Every line in the listing below from the one with "-- ===== end of" through the one with "-- body of A's" is to be reproduced exactly, both ends included; leave out the rest.

**MATERIAL FOR THE TASK:**
┌────────
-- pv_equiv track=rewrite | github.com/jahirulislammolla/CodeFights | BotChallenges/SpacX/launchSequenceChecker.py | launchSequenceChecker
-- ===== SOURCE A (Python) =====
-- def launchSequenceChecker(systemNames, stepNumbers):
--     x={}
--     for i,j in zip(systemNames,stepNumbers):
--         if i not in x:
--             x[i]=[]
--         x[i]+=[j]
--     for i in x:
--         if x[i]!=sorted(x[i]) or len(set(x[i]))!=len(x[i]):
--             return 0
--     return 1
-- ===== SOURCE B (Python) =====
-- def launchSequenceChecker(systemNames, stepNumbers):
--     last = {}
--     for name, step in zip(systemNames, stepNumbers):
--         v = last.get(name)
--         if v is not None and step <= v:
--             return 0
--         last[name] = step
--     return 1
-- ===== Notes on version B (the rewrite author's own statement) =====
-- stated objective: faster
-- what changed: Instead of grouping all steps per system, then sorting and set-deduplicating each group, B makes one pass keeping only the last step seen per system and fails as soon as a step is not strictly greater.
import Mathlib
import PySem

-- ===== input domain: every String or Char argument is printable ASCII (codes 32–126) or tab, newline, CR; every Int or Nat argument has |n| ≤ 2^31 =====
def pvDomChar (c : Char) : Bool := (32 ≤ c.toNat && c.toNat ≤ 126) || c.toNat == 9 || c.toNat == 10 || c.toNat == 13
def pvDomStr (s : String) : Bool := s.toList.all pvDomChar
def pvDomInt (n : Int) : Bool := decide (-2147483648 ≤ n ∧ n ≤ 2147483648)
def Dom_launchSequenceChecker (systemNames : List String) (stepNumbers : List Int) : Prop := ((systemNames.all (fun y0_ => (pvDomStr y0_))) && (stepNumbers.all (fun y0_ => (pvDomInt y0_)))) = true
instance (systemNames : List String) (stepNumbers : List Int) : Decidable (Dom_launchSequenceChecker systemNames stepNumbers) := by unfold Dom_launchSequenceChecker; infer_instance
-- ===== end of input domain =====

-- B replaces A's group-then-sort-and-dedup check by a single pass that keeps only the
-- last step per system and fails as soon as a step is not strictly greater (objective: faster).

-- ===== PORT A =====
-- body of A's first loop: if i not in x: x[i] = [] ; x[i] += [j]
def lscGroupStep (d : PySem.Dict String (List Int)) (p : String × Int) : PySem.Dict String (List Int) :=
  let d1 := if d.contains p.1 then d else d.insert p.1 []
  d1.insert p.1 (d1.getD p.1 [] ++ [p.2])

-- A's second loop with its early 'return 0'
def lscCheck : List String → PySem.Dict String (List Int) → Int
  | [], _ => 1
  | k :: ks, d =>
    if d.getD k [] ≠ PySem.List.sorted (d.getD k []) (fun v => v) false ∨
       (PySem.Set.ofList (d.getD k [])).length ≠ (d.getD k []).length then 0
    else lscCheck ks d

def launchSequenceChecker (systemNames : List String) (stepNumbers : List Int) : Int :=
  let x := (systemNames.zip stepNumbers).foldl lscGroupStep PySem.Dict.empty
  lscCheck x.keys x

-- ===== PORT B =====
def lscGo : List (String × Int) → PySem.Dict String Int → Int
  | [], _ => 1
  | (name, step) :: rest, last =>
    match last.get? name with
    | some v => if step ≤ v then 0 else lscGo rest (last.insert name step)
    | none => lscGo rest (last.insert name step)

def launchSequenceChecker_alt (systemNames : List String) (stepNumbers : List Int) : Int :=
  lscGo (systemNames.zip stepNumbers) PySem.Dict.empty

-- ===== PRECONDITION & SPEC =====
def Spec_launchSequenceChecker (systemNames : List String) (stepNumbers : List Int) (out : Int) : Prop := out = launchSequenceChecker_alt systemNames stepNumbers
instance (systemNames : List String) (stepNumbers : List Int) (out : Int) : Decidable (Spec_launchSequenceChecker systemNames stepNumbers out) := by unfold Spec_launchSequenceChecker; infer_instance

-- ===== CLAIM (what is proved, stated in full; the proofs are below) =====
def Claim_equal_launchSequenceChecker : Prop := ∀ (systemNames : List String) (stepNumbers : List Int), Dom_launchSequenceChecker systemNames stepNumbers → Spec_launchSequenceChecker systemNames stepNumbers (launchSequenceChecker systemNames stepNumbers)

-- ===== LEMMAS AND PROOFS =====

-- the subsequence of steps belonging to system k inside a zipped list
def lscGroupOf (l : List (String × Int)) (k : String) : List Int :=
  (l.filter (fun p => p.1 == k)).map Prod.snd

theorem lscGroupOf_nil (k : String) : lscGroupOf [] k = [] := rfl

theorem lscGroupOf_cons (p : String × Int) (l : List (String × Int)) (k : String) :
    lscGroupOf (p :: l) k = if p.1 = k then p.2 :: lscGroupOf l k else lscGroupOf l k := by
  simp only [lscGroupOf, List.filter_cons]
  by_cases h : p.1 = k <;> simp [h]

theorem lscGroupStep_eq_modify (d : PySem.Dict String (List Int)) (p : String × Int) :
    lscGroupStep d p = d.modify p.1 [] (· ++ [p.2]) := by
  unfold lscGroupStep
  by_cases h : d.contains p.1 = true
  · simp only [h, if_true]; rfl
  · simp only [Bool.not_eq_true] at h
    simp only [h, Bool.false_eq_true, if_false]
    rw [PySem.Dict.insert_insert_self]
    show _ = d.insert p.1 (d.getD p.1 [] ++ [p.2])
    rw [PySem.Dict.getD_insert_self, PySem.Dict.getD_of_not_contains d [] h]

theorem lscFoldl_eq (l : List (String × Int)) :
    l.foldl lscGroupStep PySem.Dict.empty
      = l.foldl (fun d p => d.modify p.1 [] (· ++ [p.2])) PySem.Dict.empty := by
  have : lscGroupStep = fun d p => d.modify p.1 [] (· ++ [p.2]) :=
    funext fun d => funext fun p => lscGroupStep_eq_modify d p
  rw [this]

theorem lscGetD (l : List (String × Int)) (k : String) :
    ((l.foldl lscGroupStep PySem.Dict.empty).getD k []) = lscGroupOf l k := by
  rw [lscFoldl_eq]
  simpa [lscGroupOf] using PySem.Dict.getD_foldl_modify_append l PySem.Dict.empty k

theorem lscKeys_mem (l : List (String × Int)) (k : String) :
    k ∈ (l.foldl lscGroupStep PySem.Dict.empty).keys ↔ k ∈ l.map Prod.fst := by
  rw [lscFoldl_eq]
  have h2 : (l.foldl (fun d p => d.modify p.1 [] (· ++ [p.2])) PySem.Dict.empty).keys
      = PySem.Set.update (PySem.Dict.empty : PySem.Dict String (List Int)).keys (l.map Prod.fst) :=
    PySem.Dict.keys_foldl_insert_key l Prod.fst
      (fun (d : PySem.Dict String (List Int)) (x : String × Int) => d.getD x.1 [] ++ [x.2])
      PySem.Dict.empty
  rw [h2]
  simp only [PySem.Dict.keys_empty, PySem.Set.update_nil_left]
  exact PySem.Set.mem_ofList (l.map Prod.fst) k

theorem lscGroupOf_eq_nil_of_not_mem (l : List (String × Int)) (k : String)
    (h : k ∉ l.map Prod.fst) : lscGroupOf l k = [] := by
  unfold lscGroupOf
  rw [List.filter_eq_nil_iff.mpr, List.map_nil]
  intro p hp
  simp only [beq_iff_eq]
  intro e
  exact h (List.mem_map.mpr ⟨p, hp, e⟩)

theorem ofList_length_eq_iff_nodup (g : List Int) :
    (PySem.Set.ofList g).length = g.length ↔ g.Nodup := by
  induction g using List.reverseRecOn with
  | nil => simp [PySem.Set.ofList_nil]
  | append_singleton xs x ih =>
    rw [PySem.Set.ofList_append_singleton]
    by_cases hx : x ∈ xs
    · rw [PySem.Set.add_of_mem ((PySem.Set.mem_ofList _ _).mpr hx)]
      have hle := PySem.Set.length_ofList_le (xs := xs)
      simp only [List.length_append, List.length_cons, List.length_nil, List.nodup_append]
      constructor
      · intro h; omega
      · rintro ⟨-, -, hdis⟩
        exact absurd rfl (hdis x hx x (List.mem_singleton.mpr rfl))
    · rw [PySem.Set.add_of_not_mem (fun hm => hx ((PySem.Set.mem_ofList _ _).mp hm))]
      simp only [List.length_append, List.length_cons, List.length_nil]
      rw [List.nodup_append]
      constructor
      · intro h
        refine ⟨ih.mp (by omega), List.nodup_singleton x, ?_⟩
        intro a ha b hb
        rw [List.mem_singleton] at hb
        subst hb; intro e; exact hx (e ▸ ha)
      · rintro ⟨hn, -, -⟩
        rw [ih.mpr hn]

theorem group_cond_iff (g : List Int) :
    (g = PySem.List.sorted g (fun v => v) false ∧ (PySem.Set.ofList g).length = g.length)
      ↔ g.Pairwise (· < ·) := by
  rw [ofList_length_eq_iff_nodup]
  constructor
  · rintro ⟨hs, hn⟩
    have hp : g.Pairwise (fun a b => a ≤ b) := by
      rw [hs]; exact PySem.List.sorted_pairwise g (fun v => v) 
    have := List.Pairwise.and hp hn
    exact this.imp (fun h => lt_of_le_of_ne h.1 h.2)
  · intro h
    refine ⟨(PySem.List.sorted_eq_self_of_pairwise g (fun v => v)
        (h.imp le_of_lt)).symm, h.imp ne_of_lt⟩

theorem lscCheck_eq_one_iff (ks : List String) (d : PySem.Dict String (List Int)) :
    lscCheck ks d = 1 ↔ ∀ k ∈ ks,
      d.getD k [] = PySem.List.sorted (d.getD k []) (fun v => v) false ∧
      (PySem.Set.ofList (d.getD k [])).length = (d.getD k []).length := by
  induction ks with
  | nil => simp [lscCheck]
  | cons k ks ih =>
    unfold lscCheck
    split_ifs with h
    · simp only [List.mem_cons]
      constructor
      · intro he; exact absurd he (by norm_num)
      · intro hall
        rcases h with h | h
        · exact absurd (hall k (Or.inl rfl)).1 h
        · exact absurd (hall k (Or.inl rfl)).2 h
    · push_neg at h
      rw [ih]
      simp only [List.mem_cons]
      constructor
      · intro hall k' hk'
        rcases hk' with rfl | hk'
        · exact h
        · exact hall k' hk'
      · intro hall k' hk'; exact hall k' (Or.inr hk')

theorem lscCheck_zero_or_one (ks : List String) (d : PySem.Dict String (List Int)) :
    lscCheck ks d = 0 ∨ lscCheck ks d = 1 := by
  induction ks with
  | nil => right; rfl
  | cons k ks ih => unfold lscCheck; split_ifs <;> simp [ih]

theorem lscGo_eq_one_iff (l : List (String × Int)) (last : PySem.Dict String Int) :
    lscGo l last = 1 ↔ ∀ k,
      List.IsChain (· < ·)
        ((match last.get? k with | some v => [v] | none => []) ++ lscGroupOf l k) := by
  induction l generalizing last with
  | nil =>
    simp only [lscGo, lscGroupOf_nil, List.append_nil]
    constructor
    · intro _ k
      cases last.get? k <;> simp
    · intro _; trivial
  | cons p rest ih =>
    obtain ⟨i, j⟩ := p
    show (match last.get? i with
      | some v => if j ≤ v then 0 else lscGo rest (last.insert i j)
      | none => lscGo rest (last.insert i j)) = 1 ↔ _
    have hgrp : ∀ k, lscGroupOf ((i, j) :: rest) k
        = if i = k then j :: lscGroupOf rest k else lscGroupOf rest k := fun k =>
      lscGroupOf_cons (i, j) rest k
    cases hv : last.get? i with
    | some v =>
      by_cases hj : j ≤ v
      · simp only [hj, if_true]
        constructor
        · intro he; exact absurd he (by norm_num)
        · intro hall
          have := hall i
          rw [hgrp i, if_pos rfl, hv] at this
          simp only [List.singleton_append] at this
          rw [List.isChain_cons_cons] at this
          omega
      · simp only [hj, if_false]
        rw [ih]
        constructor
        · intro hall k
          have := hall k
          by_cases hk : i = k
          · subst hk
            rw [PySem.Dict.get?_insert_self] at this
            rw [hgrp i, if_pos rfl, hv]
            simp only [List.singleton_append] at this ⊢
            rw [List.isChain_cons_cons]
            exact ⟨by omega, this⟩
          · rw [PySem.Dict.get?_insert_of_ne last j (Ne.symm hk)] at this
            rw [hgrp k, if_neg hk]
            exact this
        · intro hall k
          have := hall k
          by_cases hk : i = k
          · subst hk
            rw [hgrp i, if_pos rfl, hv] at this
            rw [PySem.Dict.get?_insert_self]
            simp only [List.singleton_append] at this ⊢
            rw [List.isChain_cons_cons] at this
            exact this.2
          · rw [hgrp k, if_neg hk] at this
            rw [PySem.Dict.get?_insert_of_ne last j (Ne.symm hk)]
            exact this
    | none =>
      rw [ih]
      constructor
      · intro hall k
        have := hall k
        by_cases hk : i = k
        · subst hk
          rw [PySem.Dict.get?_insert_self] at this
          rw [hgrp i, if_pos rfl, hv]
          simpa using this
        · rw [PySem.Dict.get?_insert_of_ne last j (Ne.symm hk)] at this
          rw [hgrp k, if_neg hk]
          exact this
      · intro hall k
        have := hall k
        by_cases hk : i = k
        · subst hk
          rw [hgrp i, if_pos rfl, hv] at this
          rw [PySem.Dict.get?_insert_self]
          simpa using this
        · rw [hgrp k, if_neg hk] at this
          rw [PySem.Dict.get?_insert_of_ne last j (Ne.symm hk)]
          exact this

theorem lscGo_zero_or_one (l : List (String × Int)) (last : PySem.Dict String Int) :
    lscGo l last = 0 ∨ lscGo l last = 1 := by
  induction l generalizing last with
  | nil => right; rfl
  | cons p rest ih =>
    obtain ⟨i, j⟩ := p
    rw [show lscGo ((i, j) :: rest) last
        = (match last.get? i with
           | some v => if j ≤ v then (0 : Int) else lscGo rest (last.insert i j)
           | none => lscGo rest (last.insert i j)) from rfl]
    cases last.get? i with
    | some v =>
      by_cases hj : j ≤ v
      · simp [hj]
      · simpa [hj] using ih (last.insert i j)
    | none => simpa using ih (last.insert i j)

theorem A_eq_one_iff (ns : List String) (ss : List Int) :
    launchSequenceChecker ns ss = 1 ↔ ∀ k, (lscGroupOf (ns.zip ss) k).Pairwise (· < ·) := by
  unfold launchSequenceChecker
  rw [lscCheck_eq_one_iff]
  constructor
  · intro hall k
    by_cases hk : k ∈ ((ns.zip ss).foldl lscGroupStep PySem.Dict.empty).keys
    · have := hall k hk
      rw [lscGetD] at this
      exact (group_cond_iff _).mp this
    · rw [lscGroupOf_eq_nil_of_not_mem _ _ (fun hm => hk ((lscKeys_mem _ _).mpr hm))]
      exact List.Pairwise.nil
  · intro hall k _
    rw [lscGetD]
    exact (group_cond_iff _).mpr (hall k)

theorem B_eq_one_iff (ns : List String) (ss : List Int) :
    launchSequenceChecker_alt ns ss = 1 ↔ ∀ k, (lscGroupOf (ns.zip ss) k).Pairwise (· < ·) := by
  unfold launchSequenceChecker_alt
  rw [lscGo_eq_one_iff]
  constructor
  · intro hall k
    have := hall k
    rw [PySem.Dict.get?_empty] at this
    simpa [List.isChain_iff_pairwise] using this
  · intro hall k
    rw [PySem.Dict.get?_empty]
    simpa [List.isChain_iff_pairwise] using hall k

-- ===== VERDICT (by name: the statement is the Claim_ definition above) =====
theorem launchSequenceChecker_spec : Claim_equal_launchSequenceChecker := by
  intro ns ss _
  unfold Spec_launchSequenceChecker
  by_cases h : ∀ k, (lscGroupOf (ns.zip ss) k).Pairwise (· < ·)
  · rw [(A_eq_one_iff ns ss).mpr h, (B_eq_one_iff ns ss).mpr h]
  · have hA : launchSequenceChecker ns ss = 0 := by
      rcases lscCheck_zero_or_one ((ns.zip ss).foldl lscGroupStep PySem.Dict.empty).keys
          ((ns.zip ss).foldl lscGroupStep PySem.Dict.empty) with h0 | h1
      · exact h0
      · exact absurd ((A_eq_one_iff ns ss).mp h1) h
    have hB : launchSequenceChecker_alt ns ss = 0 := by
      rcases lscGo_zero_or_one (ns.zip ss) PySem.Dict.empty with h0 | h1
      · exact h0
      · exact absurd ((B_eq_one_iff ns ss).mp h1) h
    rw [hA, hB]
└────────
**EXERCISE SOLUTION:**
-- ===== end of input domain =====

-- B replaces A's group-then-sort-and-dedup check by a single pass that keeps only the
-- last step per system and fails as soon as a step is not strictly greater (objective: faster).

-- ===== PORT A =====
-- body of A's first loop: if i not in x: x[i] = [] ; x[i] += [j]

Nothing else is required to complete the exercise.